Input material START

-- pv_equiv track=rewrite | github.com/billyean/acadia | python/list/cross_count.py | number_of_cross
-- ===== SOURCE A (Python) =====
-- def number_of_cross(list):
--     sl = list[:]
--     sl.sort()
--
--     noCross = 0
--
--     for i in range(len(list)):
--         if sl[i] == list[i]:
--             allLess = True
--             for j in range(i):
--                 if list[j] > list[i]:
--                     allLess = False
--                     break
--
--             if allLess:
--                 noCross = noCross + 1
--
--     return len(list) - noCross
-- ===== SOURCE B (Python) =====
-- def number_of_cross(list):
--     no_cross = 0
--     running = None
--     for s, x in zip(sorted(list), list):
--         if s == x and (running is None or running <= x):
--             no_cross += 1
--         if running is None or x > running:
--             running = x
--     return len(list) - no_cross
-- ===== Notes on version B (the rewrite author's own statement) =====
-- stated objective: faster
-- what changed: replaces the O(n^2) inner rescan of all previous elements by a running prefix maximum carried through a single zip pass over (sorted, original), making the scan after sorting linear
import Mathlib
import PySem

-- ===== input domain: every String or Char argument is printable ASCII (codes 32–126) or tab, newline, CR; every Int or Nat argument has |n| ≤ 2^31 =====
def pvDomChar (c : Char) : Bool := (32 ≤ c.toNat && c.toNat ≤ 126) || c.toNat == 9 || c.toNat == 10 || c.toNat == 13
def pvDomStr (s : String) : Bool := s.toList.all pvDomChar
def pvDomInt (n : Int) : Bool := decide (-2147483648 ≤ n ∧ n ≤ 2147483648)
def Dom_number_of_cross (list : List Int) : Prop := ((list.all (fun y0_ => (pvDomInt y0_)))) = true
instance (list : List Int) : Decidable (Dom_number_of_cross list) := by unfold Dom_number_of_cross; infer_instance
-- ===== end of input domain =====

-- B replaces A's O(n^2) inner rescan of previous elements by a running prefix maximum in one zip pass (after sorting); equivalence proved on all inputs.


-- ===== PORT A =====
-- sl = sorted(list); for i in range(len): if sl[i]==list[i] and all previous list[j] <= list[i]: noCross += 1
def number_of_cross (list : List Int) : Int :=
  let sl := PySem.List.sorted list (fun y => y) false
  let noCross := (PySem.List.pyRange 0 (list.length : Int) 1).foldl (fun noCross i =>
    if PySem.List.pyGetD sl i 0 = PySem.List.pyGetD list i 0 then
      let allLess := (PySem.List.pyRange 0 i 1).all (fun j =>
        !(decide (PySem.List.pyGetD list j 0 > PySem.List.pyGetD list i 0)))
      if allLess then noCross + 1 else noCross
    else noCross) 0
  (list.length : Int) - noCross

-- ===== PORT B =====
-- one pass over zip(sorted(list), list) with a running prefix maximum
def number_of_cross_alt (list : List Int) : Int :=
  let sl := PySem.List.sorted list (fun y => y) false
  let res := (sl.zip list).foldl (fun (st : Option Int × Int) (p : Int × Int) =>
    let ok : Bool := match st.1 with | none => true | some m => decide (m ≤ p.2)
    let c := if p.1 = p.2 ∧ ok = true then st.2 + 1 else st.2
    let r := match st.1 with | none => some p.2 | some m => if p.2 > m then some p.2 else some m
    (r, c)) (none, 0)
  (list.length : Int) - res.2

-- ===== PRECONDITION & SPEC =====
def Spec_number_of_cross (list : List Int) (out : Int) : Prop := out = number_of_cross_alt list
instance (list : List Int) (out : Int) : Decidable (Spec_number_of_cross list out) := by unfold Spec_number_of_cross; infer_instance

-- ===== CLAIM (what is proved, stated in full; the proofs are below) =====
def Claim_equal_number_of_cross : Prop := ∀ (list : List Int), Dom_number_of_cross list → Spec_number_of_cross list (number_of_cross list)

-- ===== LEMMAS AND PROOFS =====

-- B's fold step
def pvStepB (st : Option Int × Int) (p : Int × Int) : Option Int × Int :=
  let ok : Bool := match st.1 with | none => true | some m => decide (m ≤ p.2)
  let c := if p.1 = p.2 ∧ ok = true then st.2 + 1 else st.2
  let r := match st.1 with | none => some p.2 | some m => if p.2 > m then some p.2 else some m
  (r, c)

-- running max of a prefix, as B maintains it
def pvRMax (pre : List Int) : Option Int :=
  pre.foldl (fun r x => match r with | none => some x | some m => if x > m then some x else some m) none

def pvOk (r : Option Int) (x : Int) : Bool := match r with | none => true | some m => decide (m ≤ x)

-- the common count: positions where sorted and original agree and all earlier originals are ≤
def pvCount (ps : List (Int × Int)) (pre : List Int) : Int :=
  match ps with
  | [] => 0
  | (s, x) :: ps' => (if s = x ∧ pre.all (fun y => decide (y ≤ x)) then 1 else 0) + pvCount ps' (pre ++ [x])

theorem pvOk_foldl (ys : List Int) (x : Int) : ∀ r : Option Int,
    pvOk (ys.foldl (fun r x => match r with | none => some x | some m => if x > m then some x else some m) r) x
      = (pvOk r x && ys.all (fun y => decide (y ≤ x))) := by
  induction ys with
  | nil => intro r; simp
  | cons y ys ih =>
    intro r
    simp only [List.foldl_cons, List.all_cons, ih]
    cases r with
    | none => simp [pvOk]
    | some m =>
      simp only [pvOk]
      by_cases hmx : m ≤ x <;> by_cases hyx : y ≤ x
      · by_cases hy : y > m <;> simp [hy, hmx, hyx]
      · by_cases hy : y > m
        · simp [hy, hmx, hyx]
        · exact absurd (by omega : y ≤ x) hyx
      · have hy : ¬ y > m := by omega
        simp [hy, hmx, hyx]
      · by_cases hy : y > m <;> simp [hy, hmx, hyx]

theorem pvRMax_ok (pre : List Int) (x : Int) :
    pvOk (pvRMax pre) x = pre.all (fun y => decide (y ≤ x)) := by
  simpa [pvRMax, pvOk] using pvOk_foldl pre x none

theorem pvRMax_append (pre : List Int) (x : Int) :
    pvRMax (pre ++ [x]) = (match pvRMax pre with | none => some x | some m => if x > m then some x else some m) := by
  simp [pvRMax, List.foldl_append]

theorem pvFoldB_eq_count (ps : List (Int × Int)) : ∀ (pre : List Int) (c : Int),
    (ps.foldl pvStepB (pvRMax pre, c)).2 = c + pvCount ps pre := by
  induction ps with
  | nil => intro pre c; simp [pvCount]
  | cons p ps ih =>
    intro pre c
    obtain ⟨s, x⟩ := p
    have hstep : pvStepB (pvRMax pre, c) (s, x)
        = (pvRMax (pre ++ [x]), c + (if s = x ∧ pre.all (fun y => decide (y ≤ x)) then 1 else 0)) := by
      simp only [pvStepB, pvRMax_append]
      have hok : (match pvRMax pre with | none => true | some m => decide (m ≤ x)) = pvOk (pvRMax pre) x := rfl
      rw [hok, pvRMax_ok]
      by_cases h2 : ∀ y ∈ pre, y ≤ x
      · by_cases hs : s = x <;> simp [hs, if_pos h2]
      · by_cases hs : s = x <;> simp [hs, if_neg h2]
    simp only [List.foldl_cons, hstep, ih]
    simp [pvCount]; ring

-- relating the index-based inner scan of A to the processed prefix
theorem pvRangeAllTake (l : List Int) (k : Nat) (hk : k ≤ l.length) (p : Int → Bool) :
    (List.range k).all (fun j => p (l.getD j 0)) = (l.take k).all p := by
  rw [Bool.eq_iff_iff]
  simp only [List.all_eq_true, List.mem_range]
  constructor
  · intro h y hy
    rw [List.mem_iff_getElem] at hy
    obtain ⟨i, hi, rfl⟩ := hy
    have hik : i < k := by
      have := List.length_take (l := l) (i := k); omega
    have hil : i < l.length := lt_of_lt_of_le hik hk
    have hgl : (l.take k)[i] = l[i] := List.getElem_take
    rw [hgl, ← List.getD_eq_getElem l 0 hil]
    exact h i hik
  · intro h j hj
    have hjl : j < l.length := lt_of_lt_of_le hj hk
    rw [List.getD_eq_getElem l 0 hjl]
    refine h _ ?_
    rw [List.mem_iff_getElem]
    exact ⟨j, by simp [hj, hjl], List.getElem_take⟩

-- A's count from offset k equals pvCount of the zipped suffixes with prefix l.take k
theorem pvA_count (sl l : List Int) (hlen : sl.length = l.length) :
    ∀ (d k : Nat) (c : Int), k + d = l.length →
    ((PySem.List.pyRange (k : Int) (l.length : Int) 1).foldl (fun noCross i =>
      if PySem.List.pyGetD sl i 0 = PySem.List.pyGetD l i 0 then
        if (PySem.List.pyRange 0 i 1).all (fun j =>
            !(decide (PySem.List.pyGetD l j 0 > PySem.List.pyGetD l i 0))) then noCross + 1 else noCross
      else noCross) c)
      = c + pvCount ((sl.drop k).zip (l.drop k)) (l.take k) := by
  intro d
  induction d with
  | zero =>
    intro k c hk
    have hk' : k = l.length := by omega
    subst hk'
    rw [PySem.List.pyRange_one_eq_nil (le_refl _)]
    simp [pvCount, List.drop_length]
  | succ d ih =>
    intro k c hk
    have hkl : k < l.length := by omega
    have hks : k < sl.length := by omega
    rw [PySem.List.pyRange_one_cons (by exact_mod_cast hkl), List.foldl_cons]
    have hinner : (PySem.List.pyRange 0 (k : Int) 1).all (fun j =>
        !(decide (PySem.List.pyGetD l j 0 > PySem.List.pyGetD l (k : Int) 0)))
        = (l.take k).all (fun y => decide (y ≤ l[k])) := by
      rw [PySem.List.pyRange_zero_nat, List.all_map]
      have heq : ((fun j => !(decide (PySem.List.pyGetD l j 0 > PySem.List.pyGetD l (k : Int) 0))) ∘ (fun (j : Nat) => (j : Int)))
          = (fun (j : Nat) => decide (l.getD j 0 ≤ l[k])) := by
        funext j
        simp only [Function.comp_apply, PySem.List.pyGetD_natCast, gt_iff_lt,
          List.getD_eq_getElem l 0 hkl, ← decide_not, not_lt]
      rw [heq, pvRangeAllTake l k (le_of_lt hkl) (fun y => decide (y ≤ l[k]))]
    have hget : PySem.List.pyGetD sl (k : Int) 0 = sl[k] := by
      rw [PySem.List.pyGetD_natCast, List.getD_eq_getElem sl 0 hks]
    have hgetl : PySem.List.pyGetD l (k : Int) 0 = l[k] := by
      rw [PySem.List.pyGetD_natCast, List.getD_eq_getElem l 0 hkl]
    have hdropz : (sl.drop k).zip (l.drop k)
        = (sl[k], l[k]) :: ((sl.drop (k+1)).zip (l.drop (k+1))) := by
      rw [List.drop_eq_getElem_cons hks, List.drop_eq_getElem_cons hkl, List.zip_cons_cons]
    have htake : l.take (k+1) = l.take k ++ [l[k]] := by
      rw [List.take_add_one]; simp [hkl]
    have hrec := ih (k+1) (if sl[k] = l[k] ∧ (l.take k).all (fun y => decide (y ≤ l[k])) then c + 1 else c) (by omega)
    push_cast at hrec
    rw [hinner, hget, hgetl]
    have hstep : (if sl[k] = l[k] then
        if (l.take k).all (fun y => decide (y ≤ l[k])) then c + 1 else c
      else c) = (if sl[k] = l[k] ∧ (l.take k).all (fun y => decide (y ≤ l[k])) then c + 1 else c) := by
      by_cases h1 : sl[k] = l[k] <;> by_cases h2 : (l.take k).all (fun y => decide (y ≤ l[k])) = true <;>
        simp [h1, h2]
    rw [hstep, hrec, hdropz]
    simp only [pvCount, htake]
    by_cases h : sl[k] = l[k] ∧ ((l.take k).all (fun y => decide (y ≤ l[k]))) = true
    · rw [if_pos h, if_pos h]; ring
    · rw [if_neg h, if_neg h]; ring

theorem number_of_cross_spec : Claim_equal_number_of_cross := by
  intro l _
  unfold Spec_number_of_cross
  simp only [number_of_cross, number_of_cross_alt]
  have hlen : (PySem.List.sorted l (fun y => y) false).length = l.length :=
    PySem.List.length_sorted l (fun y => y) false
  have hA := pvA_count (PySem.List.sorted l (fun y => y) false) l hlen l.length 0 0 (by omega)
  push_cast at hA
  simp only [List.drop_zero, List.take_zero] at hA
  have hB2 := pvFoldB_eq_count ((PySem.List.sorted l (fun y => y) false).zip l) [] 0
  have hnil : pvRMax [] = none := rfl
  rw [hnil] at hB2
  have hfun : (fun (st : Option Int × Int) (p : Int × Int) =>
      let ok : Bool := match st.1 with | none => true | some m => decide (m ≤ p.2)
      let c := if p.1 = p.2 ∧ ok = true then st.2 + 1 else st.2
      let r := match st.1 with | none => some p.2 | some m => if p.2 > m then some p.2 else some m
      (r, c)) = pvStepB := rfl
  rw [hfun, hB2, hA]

Input material END
Input material START

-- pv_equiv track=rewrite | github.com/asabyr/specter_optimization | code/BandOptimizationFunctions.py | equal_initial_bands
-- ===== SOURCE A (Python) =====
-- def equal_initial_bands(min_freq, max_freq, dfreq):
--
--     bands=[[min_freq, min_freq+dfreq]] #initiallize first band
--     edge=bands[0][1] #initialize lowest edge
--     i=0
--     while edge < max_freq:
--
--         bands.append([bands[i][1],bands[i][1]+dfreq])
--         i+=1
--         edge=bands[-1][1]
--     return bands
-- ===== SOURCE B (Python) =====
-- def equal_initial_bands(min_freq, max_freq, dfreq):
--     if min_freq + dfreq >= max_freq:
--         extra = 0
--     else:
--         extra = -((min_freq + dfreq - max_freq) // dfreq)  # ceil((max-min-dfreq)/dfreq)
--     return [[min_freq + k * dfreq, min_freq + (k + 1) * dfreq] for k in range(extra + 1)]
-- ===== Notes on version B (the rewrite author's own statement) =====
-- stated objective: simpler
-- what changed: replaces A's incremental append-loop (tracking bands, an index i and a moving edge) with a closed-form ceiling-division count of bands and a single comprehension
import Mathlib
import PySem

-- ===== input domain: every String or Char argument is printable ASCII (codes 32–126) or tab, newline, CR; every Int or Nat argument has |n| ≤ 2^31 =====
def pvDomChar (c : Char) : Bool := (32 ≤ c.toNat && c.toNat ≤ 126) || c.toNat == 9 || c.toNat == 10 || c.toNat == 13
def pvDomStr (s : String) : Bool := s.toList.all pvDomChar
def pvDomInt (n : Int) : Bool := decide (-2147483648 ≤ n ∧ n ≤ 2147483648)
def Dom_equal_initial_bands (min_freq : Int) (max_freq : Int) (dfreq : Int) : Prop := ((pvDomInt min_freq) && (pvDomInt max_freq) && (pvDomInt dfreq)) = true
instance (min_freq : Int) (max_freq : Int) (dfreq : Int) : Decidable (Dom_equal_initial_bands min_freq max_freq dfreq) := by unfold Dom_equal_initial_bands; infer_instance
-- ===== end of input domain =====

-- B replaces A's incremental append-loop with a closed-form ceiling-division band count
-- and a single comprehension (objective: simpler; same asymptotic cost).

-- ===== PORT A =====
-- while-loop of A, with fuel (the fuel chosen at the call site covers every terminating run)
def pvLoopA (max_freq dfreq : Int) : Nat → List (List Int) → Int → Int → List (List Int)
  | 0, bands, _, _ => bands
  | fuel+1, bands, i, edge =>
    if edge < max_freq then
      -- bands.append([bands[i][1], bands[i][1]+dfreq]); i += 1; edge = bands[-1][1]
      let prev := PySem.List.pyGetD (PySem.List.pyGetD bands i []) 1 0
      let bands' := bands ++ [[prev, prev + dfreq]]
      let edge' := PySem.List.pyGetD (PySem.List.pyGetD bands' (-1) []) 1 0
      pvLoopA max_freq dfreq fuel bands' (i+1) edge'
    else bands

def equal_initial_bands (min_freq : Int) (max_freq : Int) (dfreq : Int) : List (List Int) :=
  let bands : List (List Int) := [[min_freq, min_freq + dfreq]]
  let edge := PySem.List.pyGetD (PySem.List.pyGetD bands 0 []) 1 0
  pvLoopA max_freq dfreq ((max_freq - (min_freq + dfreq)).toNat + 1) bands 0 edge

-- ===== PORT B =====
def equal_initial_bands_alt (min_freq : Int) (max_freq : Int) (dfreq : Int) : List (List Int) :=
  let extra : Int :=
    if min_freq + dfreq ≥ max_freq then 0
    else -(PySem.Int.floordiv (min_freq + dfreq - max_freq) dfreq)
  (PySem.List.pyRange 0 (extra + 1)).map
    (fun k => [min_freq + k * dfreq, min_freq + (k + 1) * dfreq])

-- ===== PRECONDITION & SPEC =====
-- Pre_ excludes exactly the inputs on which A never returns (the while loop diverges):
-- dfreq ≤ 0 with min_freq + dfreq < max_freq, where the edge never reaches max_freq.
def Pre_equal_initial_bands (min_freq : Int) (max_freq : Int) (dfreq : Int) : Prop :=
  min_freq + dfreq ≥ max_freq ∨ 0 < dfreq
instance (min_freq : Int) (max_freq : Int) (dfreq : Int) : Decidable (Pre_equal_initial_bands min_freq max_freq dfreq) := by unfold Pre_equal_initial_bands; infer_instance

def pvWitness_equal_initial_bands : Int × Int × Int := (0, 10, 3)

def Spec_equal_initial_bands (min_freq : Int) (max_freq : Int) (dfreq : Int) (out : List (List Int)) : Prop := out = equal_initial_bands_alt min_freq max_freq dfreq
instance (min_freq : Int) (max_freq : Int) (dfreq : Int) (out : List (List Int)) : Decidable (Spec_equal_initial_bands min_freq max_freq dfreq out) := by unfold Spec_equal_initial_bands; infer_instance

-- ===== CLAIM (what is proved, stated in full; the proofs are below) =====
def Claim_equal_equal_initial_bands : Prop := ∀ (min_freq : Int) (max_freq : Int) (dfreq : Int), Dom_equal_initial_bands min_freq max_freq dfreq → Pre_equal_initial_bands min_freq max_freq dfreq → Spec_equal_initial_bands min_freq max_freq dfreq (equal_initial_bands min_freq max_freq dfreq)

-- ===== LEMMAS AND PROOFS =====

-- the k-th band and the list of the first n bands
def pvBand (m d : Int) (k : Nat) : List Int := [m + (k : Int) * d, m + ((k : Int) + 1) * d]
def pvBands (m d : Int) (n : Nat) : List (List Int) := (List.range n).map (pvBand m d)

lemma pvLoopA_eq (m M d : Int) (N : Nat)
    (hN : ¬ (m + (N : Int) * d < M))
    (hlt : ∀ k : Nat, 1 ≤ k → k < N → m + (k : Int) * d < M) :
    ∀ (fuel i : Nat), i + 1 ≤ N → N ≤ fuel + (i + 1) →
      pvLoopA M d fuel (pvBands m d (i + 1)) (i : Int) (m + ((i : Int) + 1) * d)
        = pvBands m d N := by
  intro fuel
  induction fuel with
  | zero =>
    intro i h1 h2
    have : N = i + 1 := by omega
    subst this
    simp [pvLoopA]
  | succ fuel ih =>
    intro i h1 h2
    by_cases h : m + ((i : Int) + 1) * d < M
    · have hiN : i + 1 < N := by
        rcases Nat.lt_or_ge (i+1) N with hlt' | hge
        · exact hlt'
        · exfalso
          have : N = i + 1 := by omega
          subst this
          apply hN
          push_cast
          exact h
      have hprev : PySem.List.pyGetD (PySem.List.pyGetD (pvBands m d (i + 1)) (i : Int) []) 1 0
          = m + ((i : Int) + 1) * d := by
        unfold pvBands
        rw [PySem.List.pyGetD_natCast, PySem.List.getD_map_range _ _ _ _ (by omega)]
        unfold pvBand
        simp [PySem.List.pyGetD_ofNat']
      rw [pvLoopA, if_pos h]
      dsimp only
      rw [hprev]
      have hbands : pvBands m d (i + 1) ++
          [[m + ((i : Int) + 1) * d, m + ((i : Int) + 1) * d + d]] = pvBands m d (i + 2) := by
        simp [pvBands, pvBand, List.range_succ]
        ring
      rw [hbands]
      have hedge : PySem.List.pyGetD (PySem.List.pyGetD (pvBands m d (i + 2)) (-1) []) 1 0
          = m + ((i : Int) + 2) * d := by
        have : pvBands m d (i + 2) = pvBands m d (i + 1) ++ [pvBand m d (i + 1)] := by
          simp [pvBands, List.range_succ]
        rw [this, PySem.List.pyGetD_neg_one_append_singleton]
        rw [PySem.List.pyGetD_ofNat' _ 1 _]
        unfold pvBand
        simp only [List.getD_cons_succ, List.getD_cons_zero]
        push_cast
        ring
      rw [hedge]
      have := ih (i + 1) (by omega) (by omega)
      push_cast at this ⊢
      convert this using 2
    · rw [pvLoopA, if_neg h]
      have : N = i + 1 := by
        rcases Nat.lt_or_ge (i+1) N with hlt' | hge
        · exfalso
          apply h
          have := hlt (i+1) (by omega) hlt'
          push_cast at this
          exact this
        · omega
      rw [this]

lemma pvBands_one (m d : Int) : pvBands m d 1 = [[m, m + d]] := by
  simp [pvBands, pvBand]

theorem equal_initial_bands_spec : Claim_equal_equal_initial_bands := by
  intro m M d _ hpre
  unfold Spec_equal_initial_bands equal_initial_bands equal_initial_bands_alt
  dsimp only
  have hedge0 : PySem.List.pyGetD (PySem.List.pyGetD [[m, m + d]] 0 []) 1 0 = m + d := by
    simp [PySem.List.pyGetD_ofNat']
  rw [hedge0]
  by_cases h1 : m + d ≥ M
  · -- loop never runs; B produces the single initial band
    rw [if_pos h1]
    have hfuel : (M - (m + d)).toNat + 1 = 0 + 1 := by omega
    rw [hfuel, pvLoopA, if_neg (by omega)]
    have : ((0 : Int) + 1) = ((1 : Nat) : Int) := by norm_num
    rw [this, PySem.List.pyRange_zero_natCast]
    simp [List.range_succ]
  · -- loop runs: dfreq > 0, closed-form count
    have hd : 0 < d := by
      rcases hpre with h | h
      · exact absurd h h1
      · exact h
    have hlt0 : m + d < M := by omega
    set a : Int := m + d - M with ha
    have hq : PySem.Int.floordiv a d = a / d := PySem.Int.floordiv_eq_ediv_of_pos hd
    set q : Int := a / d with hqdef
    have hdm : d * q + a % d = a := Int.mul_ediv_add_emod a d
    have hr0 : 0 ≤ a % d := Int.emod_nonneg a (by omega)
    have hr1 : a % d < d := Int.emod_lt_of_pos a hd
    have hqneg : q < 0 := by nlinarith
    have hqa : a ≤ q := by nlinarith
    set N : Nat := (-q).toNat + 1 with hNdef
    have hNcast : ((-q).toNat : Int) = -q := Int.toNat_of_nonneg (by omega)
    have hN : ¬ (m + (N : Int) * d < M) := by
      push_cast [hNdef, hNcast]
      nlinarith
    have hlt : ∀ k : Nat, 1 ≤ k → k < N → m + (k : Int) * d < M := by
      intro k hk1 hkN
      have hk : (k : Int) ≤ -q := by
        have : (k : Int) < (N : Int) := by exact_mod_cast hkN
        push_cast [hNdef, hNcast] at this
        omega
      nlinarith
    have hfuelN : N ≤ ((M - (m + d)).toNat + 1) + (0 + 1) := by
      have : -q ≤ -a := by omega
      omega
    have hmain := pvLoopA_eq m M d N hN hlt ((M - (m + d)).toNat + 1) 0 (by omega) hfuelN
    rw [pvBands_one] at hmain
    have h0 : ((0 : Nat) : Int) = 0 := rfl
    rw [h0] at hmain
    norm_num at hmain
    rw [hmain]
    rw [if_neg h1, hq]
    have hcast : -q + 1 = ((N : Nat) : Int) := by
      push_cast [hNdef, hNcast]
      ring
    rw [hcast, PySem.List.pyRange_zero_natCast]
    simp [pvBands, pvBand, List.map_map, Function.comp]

Input material END

What you have to do
Print only what lies in the material above starting at the line with "((PySem.List.pyRange (k : Int)" and ending at the line with "rw [PySem.List.pyRange_one_eq_nil (le_refl", every line exactly as given.

Reply to the task
    ((PySem.List.pyRange (k : Int) (l.length : Int) 1).foldl (fun noCross i =>
      if PySem.List.pyGetD sl i 0 = PySem.List.pyGetD l i 0 then
        if (PySem.List.pyRange 0 i 1).all (fun j =>
            !(decide (PySem.List.pyGetD l j 0 > PySem.List.pyGetD l i 0))) then noCross + 1 else noCross
      else noCross) c)
      = c + pvCount ((sl.drop k).zip (l.drop k)) (l.take k) := by
  intro d
  induction d with
  | zero =>
    intro k c hk
    have hk' : k = l.length := by omega
    subst hk'
    rw [PySem.List.pyRange_one_eq_nil (le_refl _)]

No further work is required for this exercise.